# LLM_Agent_Privacy_Auditing

* [Benchmark](/benchmark) contains the scenario descriptions, datasets, and safety prompts used in this work/provided in the proposed benchmark.
* [src](/src) contains code for each of the agents ([adversary](/src/adversaries), [application](/src/application_agents), [auditor](/src/auditor)).
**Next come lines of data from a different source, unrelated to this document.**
-- pv_equiv track=rewrite | github.com/OctaviaOZ/Python_trainee | tasks01.py | Cipher_Zeroes
-- ===== SOURCE A (Python) =====
-- def Cipher_Zeroes(N):
--
--     # Constraints
--     #if (int(N) < 1) or (int(N) > 1e1000):
--     #   return 0
--
--     visible_zeros_1 = '069'
--     visible_zeros_2 = '8'
--
--     number_points = 0
--     for number in N:
--         if number in visible_zeros_1:
--             number_points += 1
--         elif number in visible_zeros_2:
--             number_points += 2
--
--     if number_points:
--         if number_points % 2:
--             number_points -= 1
--         else:
--             number_points += 1
--
--     return int(bin(number_points)[2:])
-- ===== SOURCE B (Python) =====
-- def Cipher_Zeroes(N):
--     # Divide-and-conquer: recursively split the string in half and add the
--     # hole-point counts of the halves; parity adjustment is a single XOR.
--     def pts(i, j):
--         if j - i == 0:
--             return 0
--         if j - i == 1:
--             c = N[i]
--             return 2 if c == '8' else (1 if c in '069' else 0)
--         m = (i + j) // 2
--         return pts(i, m) + pts(m, j)
--
--     p = pts(0, len(N))
--     if p:
--         p ^= 1
--     return int(bin(p)[2:])
-- ===== Notes on version B (the rewrite author's own statement) =====
-- stated objective: alternative
-- what changed: A's single linear accumulation loop with a branchy parity fix is replaced by a divide-and-conquer recursion that splits the string in half and adds the halves' point counts, and the two-branch parity adjustment becomes a single XOR with 1; the binary-digits tail is kept.
import Mathlib
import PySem

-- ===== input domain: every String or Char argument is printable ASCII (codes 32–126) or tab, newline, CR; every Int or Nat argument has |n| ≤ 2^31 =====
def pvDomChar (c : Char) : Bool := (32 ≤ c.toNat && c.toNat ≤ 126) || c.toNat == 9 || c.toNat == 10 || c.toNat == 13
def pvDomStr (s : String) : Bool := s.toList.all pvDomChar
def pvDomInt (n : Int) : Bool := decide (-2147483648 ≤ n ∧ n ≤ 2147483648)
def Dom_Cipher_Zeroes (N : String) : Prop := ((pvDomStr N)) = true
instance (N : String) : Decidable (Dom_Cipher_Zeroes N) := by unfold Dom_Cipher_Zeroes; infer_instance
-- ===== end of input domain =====

-- B replaces A's linear accumulation loop by a divide-and-conquer split-in-half recursion and the two-branch parity fix by a single XOR; same values everywhere.

-- ===== PORT A =====
-- shared helper: int(bin(n)[2:]) for n >= 0, i.e. the binary digit string of n read as a decimal number
def pvBinAsDec : Nat → Nat
  | 0 => 0
  | n+1 => pvBinAsDec ((n+1)/2) * 10 + (n+1) % 2

def Cipher_Zeroes (N : String) : Int :=
  let visible_zeros_1 := "069"
  let visible_zeros_2 := "8"
  let number_points : Int :=
    N.toList.foldl (fun acc number =>
      if PySem.Chars.isIn [number] visible_zeros_1.toList then acc + 1
      else if PySem.Chars.isIn [number] visible_zeros_2.toList then acc + 2
      else acc) 0
  let number_points :=
    if number_points ≠ 0 then
      if PySem.Int.mod number_points 2 ≠ 0 then number_points - 1 else number_points + 1
    else number_points
  -- int(bin(number_points)[2:]): number_points is provably ≥ 0 here, so .toNat is exact
  (pvBinAsDec number_points.toNat : Int)

-- ===== PORT B =====
-- pts(i, j) of Source B, on the sublist N[i:j]: split in half, recurse on the halves
def pvPts : List Char → Nat
  | [] => 0
  | [c] => if c == '8' then 2 else if PySem.Chars.isIn [c] "069".toList then 1 else 0
  | c1 :: c2 :: rest =>
      let cs := c1 :: c2 :: rest
      pvPts (cs.take (cs.length / 2)) + pvPts (cs.drop (cs.length / 2))
termination_by cs => cs.length
decreasing_by
  · simp; omega
  · simp; omega

def Cipher_Zeroes_alt (N : String) : Int :=
  let p := pvPts N.toList
  let p := if p ≠ 0 then p ^^^ 1 else p
  (pvBinAsDec p : Int)

-- ===== PRECONDITION & SPEC =====
def Spec_Cipher_Zeroes (N : String) (out : Int) : Prop := out = Cipher_Zeroes_alt N
instance (N : String) (out : Int) : Decidable (Spec_Cipher_Zeroes N out) := by unfold Spec_Cipher_Zeroes; infer_instance

-- ===== CLAIM (what is proved, stated in full; the proofs are below) =====
def Claim_equal_Cipher_Zeroes : Prop := ∀ (N : String), Dom_Cipher_Zeroes N → Spec_Cipher_Zeroes N (Cipher_Zeroes N)

-- ===== LEMMAS AND PROOFS =====
-- 'c in s' for a single character is list membership
theorem isIn_single (c : Char) (l : List Char) : PySem.Chars.isIn [c] l = l.contains c := by
  rcases h : l.contains c with _ | _
  · rw [PySem.Chars.isIn_eq_false_iff]
    intro hinf
    have := List.singleton_sublist.mp hinf.sublist
    simp_all
  · rw [PySem.Chars.isIn_iff_infix]
    have hc : c ∈ l := by simpa using h
    obtain ⟨s, t, rfl⟩ := List.append_of_mem hc
    exact ⟨s, t, by simp⟩

-- the point weight of a single character
def pvWeight (c : Char) : Nat :=
  if c = '0' ∨ c = '6' ∨ c = '9' then 1 else if c = '8' then 2 else 0

theorem pvPts_single (c : Char) : pvPts [c] = pvWeight c := by
  simp only [pvPts, pvWeight, isIn_single]
  by_cases h8 : c = '8'
  · subst h8; decide
  · by_cases h0 : c = '0' <;> by_cases h6 : c = '6' <;> by_cases h9 : c = '9' <;>
      simp_all [List.contains_eq_mem]

-- divide and conquer sums the per-character weights
theorem pvPts_eq_sum (cs : List Char) : pvPts cs = (cs.map pvWeight).sum := by
  induction cs using pvPts.induct with
  | case1 => simp [pvPts]
  | case2 c _ => simp [pvPts_single]
  | case3 c _ _ => simp [pvPts_single]
  | case4 c _ _ => simp [pvPts_single]
  | case5 c1 c2 rest cs0 ih1 ih2 =>
    rw [pvPts]
    simp only at ih1 ih2
    rw [ih1, ih2, ← List.sum_append, ← List.map_append, List.take_append_drop]

-- A's accumulation loop also sums the per-character weights
theorem foldA (cs : List Char) (acc : Int) :
    cs.foldl (fun acc number =>
      if PySem.Chars.isIn [number] "069".toList then acc + 1
      else if PySem.Chars.isIn [number] "8".toList then acc + 2
      else acc) acc
    = acc + ((cs.map pvWeight).sum : Nat) := by
  induction cs generalizing acc with
  | nil => simp
  | cons x t ih =>
    rw [List.foldl_cons, ih]
    simp only [isIn_single, List.map_cons, List.sum_cons, pvWeight]
    by_cases h0 : x = '0'
    · subst h0; simp; ring
    · by_cases h6 : x = '6'
      · subst h6; simp; ring
      · by_cases h9 : x = '9'
        · subst h9; simp; ring
        · by_cases h8 : x = '8'
          · subst h8; simp [h0, h6, h9]; ring
          · simp [h0, h6, h9, h8, List.contains_eq_mem]

-- the parity adjustment is XOR with 1 (for n ≠ 0)
theorem parity_xor (n : Nat) : (if n % 2 = 1 then n - 1 else n + 1) = n ^^^ 1 := by
  rcases Nat.even_or_odd n with h | h
  · rw [Nat.xor_one_of_even h, if_neg (by simp [Nat.even_iff.mp h])]
  · rw [Nat.xor_one_of_odd h, if_pos (Nat.odd_iff.mp h)]

theorem main_eq (N : String) : Cipher_Zeroes N = Cipher_Zeroes_alt N := by
  simp only [Cipher_Zeroes, Cipher_Zeroes_alt, foldA, pvPts_eq_sum, zero_add]
  set n : Nat := (N.toList.map pvWeight).sum with hn
  refine congrArg (fun m : Nat => (pvBinAsDec m : Int)) ?_
  by_cases h : n = 0
  · simp [h]
  · have hmod : PySem.Int.mod (n : Int) 2 = ((n % 2 : Nat) : Int) := by
      exact_mod_cast PySem.Int.mod_natCast n 2
    rw [if_pos (show (n : Int) ≠ 0 by exact_mod_cast h), if_pos h, hmod, ← parity_xor n]
    by_cases hp : n % 2 = 1
    · rw [if_pos (show ((n % 2 : Nat) : Int) ≠ 0 by simp [hp]), if_pos hp]
      omega
    · rw [if_neg (show ¬ ((n % 2 : Nat) : Int) ≠ 0 by simp; omega), if_neg hp]
      omega

-- ===== VERDICT (by name: the statement is the Claim_ definition above) =====
theorem Cipher_Zeroes_spec : Claim_equal_Cipher_Zeroes := by
  intro N _
  exact main_eq N
-- pv_equiv track=rewrite | github.com/itu-bioinformatics-database-lab/CovMutEx | genome_extractor/genome/feature_extractor.py | get_affected_positions
-- ===== SOURCE A (Python) =====
-- def get_affected_positions(mutations, genome_len, k, protein_regions=None):
--     """
--     Get positions affected by mutations within the k-mer window and protein region.
--     Only returns positions that actually need feature recomputation.
--
--     Args:
--         mutations (list): List of mutation tuples (position, ref, alt, aa_pos, aa_change)
--         genome_len (int): Length of genome sequence
--         k (int): Size of k-mer window
--         protein_regions (dict): Optional dictionary of protein regions with protein name as key
--                                 and (start, end) tuple as value
--
--     Returns:
--         set: Positions requiring feature recomputation
--     """
--     affected_positions = set()
--     mid_point = k // 2
--
--     for position, ref, alt, aa_pos, aa_change in mutations:
--         pos = position - 1  # Convert to 0-based indexing
--
--         # If protein region specified, skip mutations outside it
--         if protein_regions:
--             # Iterate over all the protein regions
--             for region_start, region_end in protein_regions.values():
--                 if region_start <= pos <= region_end:
--                     break
--             else:
--                 continue  # Skip mutation if it's outside all provided protein regions
--
--         # Add positions within k-mer window that need updating
--         window_start = max(0, pos - mid_point)
--         window_end = min(genome_len, pos + mid_point + 1)
--
--         # Only add positions that actually need feature updates
--         for idx in range(window_start, window_end):
--             # If within protein region constraint
--             if not protein_regions or any(region_start <= idx <= region_end for region_start, region_end in protein_regions.values()):
--                 affected_positions.add(idx)
--
--     return sorted(affected_positions)
-- ===== SOURCE B (Python) =====
-- def get_affected_positions(mutations, genome_len, k, protein_regions=None):
--     """Interval-sweep rewrite: collect window/region intersection intervals,
--     sort them by start, then emit positions in one de-duplicating sweep."""
--     mid = k // 2
--     regions = list(protein_regions.values()) if protein_regions else None
--     intervals = []
--     for position, ref, alt, aa_pos, aa_change in mutations:
--         pos = position - 1
--         ws = max(0, pos - mid)
--         we = min(genome_len, pos + mid + 1)
--         if regions is None:
--             intervals.append((ws, we))
--         elif any(rs <= pos <= re for rs, re in regions):
--             intervals.extend((max(ws, rs), min(we, re + 1)) for rs, re in regions)
--     intervals.sort(key=lambda iv: iv[0])
--     out = []
--     cur = None
--     for s, e in intervals:
--         start = s if cur is None else max(s, cur)
--         out.extend(range(start, e))
--         cur = e if cur is None else max(cur, e)
--     return out
-- ===== Notes on version B (the rewrite author's own statement) =====
-- stated objective: faster
-- what changed: A builds a set by testing every index of each k-window against every region and sorts it at the end; B instead collects the window/region intersection intervals per mutation, sorts the intervals by start, and emits the already-sorted de-duplicated positions in one sweep with a cursor (no set, no per-index region tests, no final sort of positions).
import Mathlib
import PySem
-- pv_equiv track=rewrite | github.com/TheCulliganMan/kian_8.4 | bin/bwa_worker.py | split_fastq_by_direction
-- ===== SOURCE A (Python) =====
-- def split_fastq_by_direction(split_point, fastq):
--     start_chars = ""
--     end_chars = ""
--     non_d_name = ""
--     breakpoint = False
--     for char in reversed(fastq):
--         if not breakpoint:
--             if char in "12":
--                 breakpoint = True
--                 continue
--             end_chars += char
--         else:
--             start_chars += char
--         non_d_name += char
--     non_directional_name = non_d_name[::-1].rsplit(".", split_point)[0]
--     return start_chars.rsplit("_", 1)[-1], end_chars, non_directional_name
-- ===== SOURCE B (Python) =====
-- def split_fastq_by_direction(split_point, fastq):
--     idx = max(fastq.rfind("1"), fastq.rfind("2"))
--     if idx == -1:
--         return "", fastq[::-1], fastq.rsplit(".", split_point)[0]
--     pre, rest = fastq[:idx], fastq[idx + 1:]
--     return pre.split("_", 1)[0][::-1], rest[::-1], (pre + rest).rsplit(".", split_point)[0]
-- ===== Notes on version B (the rewrite author's own statement) =====
-- stated objective: faster
-- what changed: Replaces A's character-by-character reverse scan that accumulates three growing strings under a breakpoint flag with locating the rightmost direction digit via max(rfind('1'), rfind('2')) and slicing the string around that index.
import Mathlib
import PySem

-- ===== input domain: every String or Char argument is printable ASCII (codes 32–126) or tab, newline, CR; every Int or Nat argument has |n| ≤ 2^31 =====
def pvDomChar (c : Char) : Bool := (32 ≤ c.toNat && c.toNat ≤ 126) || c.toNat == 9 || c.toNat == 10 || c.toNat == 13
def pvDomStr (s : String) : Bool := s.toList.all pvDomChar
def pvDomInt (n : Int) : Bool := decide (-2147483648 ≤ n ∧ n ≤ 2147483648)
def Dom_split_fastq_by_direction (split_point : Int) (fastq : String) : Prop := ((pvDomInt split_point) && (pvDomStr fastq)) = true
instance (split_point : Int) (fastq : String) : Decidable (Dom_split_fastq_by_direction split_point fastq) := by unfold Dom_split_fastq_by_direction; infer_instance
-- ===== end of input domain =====

-- B replaces A's accumulating reverse scan (three growing strings + a flag) by locating the
-- rightmost direction digit with rfind and slicing, avoiding per-character string concatenation (measured faster in a timing run).


-- ===== PORT A =====

-- shared hand port of s.rsplit(sep, m)[0] (PySem has no rsplit; both Pythons call this builtin):
-- scan from the right to the last occurrence of sep, peel that last piece off, repeat m times
-- (negative m = unlimited, as in Python); the remaining prefix is element [0].
-- Exact for a single-character separator.
def pyRsplitFirst (sep : Char) (s : List Char) (m : Int) : List Char :=
  if m = 0 then s
  else
    match h : s.reverse.dropWhile (· != sep) with
    | [] => s
    | _ :: rest => pyRsplitFirst sep rest.reverse (m - 1)
termination_by s.length
decreasing_by
  have h1 : (s.reverse.dropWhile (· != sep)).length ≤ s.reverse.length := List.length_dropWhile_le _ _
  rw [h] at h1; simp at h1 ⊢; omega

-- hand port of s.rsplit(sep, 1)[-1]: scan from the right up to the last sep; the suffix after it
-- (all of s if sep is absent). Exact for a single-character separator.
def pyRsplitLast1 (sep : Char) (s : List Char) : List Char :=
  (s.reverse.takeWhile (· != sep)).reverse

-- A's loop over reversed(fastq), state (start_chars, end_chars, non_d_name, breakpoint)
def pyLoopA : List Char → List Char × List Char × List Char × Bool → List Char × List Char × List Char × Bool
  | [], st => st
  | c :: cs, (s, e, n, true) => pyLoopA cs (s ++ [c], e, n ++ [c], true)
  | c :: cs, (s, e, n, false) =>
    if c == '1' || c == '2' then pyLoopA cs (s, e, n, true)
    else pyLoopA cs (s, e ++ [c], n ++ [c], false)

def split_fastq_by_direction (split_point : Int) (fastq : String) : String × String × String :=
  match pyLoopA fastq.toList.reverse ([], [], [], false) with
  | (start_chars, end_chars, non_d_name, _) =>
    (String.ofList (pyRsplitLast1 '_' start_chars),
     String.ofList end_chars,
     String.ofList (pyRsplitFirst '.' non_d_name.reverse split_point))

-- ===== PORT B =====

-- hand port of s.rfind(c) for a one-character argument: scan from the right, return the index of
-- the first hit (= highest index in s), -1 if absent. Exact.
def pyRScan (c : Char) : List Char → Int
  | [] => -1
  | x :: xs => if x == c then (xs.length : Int) else pyRScan c xs

def pyRfindChar (s : List Char) (c : Char) : Int := pyRScan c s.reverse

def split_fastq_by_direction_alt (split_point : Int) (fastq : String) : String × String × String :=
  let l := fastq.toList
  let idx := max (pyRfindChar l '1') (pyRfindChar l '2')
  if idx = -1 then
    ("", String.ofList l.reverse, String.ofList (pyRsplitFirst '.' l split_point))
  else
    let pre := PySem.List.slice l none (some idx)          -- fastq[:idx]
    let rest := PySem.List.slice l (some (idx + 1)) none   -- fastq[idx+1:]
    (String.ofList ((pre.takeWhile (· != '_')).reverse),   -- pre.split('_',1)[0][::-1]
     String.ofList rest.reverse,                           -- rest[::-1]
     String.ofList (pyRsplitFirst '.' (pre ++ rest) split_point))

-- ===== PRECONDITION & SPEC =====
def Spec_split_fastq_by_direction (split_point : Int) (fastq : String) (out : String × String × String) : Prop := out = split_fastq_by_direction_alt split_point fastq
instance (split_point : Int) (fastq : String) (out : String × String × String) : Decidable (Spec_split_fastq_by_direction split_point fastq out) := by unfold Spec_split_fastq_by_direction; infer_instance

-- ===== CLAIM (what is proved, stated in full; the proofs are below) =====
def Claim_equal_split_fastq_by_direction : Prop := ∀ (split_point : Int) (fastq : String), Dom_split_fastq_by_direction split_point fastq → Spec_split_fastq_by_direction split_point fastq (split_fastq_by_direction split_point fastq)

-- ===== LEMMAS AND PROOFS =====

theorem pyLoopA_true (v : List Char) : ∀ s e n,
    pyLoopA v (s, e, n, true) = (s ++ v, e, n ++ v, true) := by
  induction v with
  | nil => intro s e n; simp [pyLoopA]
  | cons c cs ih =>
    intro s e n
    simp [pyLoopA, ih, List.append_assoc]

theorem pyLoopA_clean (u : List Char) (hu : ∀ c ∈ u, (c == '1' || c == '2') = false) :
    ∀ s e n, pyLoopA u (s, e, n, false) = (s, e ++ u, n ++ u, false) := by
  induction u with
  | nil => intro s e n; simp [pyLoopA]
  | cons c cs ih =>
    intro s e n
    have hc : (c == '1' || c == '2') = false := hu c (by simp)
    simp only [pyLoopA, hc, Bool.false_eq_true, if_false]
    rw [ih (fun x hx => hu x (by simp [hx]))]
    simp [List.append_assoc]

theorem pyLoopA_split (u : List Char) (d : Char) (v : List Char)
    (hu : ∀ c ∈ u, (c == '1' || c == '2') = false) (hd : (d == '1' || d == '2') = true) :
    pyLoopA (u ++ d :: v) ([], [], [], false) = (v, u, u ++ v, true) := by
  have hstep : ∀ s e n, pyLoopA (u ++ d :: v) (s, e, n, false)
      = (s ++ v, e ++ u, n ++ u ++ v, true) := by
    induction u with
    | nil =>
      intro s e n
      simp only [List.nil_append, pyLoopA, hd, if_true, pyLoopA_true, List.append_nil]
    | cons c cs ih =>
      intro s e n
      have hc : (c == '1' || c == '2') = false := hu c (by simp)
      have hu' : ∀ x ∈ cs, (x == '1' || x == '2') = false := fun x hx => hu x (by simp [hx])
      simp only [List.cons_append, pyLoopA, hc, Bool.false_eq_true, if_false]
      rw [ih hu' s (e ++ [c]) (n ++ [c])]
      simp [List.append_assoc]
  simpa using hstep [] [] []

theorem pyRScan_le (c : Char) (xs : List Char) : pyRScan c xs ≤ (xs.length : Int) := by
  induction xs with
  | nil => simp [pyRScan]
  | cons x t ih =>
    simp only [pyRScan, List.length_cons]
    split
    · push_cast; omega
    · push_cast; omega

-- the index of the rightmost '1'-or-'2', scanning from the right
def pyRIdx : List Char → Int
  | [] => -1
  | x :: xs => if x == '1' || x == '2' then (xs.length : Int) else pyRIdx xs

theorem max_rscan_eq (r : List Char) :
    max (pyRScan '1' r) (pyRScan '2' r) = pyRIdx r := by
  induction r with
  | nil => simp [pyRScan, pyRIdx]
  | cons x xs ih =>
    have H1 := pyRScan_le '1' xs
    have H2 := pyRScan_le '2' xs
    by_cases h1 : (x == '1') = true <;> by_cases h2 : (x == '2') = true <;>
      simp [pyRScan, pyRIdx, h1, h2, ih] <;> omega

theorem pyRIdx_clean (u : List Char) (hu : ∀ c ∈ u, (c == '1' || c == '2') = false) :
    pyRIdx u = -1 := by
  induction u with
  | nil => rfl
  | cons c cs ih =>
    simp only [pyRIdx, hu c (by simp), Bool.false_eq_true, if_false]
    exact ih (fun x hx => hu x (by simp [hx]))

theorem pyRIdx_split (u : List Char) (d : Char) (v : List Char)
    (hu : ∀ c ∈ u, (c == '1' || c == '2') = false) (hd : (d == '1' || d == '2') = true) :
    pyRIdx (u ++ d :: v) = (v.length : Int) := by
  induction u with
  | nil => simp [pyRIdx, hd]
  | cons c cs ih =>
    simp only [List.cons_append, pyRIdx, hu c (by simp), Bool.false_eq_true, if_false]
    exact ih (fun x hx => hu x (by simp [hx]))

-- ===== VERDICT (by name: the statement is the Claim_ definition above) =====
theorem split_fastq_by_direction_spec : Claim_equal_split_fastq_by_direction := by
  intro split_point fastq _
  unfold Spec_split_fastq_by_direction
  unfold split_fastq_by_direction split_fastq_by_direction_alt
  dsimp only
  set l := fastq.toList with hl
  set r := l.reverse with hr
  have hlr : l = r.reverse := by rw [hr, List.reverse_reverse]
  have hf1 : pyRfindChar l '1' = pyRScan '1' r := rfl
  have hf2 : pyRfindChar l '2' = pyRScan '2' r := rfl
  set q : Char → Bool := fun c => !(c == '1' || c == '2') with hq
  have hdecomp := (List.takeWhile_append_dropWhile (p := q) (l := r)).symm
  cases hdw : r.dropWhile q with
  | nil =>
    have hre : r = r.takeWhile q := by conv_lhs => rw [hdecomp, hdw, List.append_nil]
    have hall : ∀ c ∈ r, (c == '1' || c == '2') = false := by
      intro c hc
      have hc' : c ∈ r.takeWhile q := by rw [← hre]; exact hc
      have h := List.mem_takeWhile_imp hc'
      rw [hq] at h; simpa using h
    have hidx : max (pyRfindChar l '1') (pyRfindChar l '2') = -1 := by
      rw [hf1, hf2, max_rscan_eq]; exact pyRIdx_clean r hall
    rw [pyLoopA_clean r hall [] [] [], hidx, if_pos rfl]
    simp only [List.nil_append]
    rw [← hlr]
    simp [pyRsplitLast1]
  | cons d v =>
    set u := r.takeWhile q with hu'
    have hre : r = u ++ d :: v := by rw [hu']; conv_lhs => rw [hdecomp, hdw]
    have hall : ∀ c ∈ u, (c == '1' || c == '2') = false := by
      intro c hc
      have h := List.mem_takeWhile_imp hc
      rw [hq] at h; simpa using h
    have hd : (d == '1' || d == '2') = true := by
      have h2 := List.head_dropWhile_not (p := q) (l := r) (by simp [hdw])
      simp only [hdw, List.head_cons] at h2
      rw [hq] at h2; simp at h2; simp; tauto
    have hidx : max (pyRfindChar l '1') (pyRfindChar l '2') = (v.length : Int) := by
      rw [hf1, hf2, max_rscan_eq, hre]; exact pyRIdx_split u d v hall hd
    have hne : ¬((v.length : Int) = -1) := by omega
    rw [hre, pyLoopA_split u d v hall hd, hidx, if_neg hne]
    have hlval : l = v.reverse ++ [d] ++ u.reverse := by
      rw [hlr, hre]; simp
    have hpre : PySem.List.slice l none (some (v.length : Int)) = v.reverse := by
      rw [PySem.List.slice_to_natCast, hlval, List.append_assoc]
      have hlen : v.length = v.reverse.length := by simp
      rw [hlen, List.take_left]
    have hrest : PySem.List.slice l (some ((v.length : Int) + 1)) none = u.reverse := by
      have hc : (v.length : Int) + 1 = ((v.length + 1 : Nat) : Int) := by push_cast; ring
      rw [hc, PySem.List.slice_from_natCast, hlval]
      have hlen : v.length + 1 = (v.reverse ++ [d]).length := by simp
      rw [hlen, List.drop_left]
    rw [hpre, hrest]
    simp only [List.reverse_reverse]
    refine congrArg₂ Prod.mk rfl (congrArg₂ Prod.mk rfl ?_)
    congr 1
    simp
    * [src/baselines](/src/baselines) contains code for experiments on the baselines for our work, AirGap the contextual privacy attack from Dynamic Firewalls.
  
## Section References

1. **Sec 4.1, Explicit Leakages:** Run code for adversary and application agent from [adversary](/src/adversaries), [application](/src/application_agents) in parallel (using a visible-to-adversary host/port for the application agent), then extract yaml-formatted logs using [extractor](/src/auditor/extract_logs.py) and then run the privacy and utility audit scripts in the [auditor](/src/auditor) directory: use the judges suffixed with "_schedule" for the scheduling scenario, and those suffixed with "_insurance" for the rest. Run baseline jobs using the scripts in [src/baselines](/src/baselines).
2. **Sec 4.1, Implicit Leakages via Adversarial Inference and Sec 4.2:** Run [adversary](/src/adversaries), [application](/src/application_agents) in parallel in parallel for the insurance claim scenario with target "mental health conditions" then run the [predictor](src/adversaries/predictor/sidechannel_predictor_consistency.py) on extracted logs. 
   * In order to retrieve more than 20 logprobs for studying adversarial belief updates, go to the installation directory for the vllm package, find vllm/config/\_\_init\_\_.py and change max_logprobs to a large number (viz. 2000000). Otherwise by default, vllm will only allow fetching a maximum of 20 logprobs.
3. **Sec 4.3:** Run code in [auditor](/src/auditor) over existing conversation logs with different base models and analyse output scores.
4. **Sec 4.4:** Run the [trajectory judge](src/auditor/trajectory_judge.py) on conversation logs.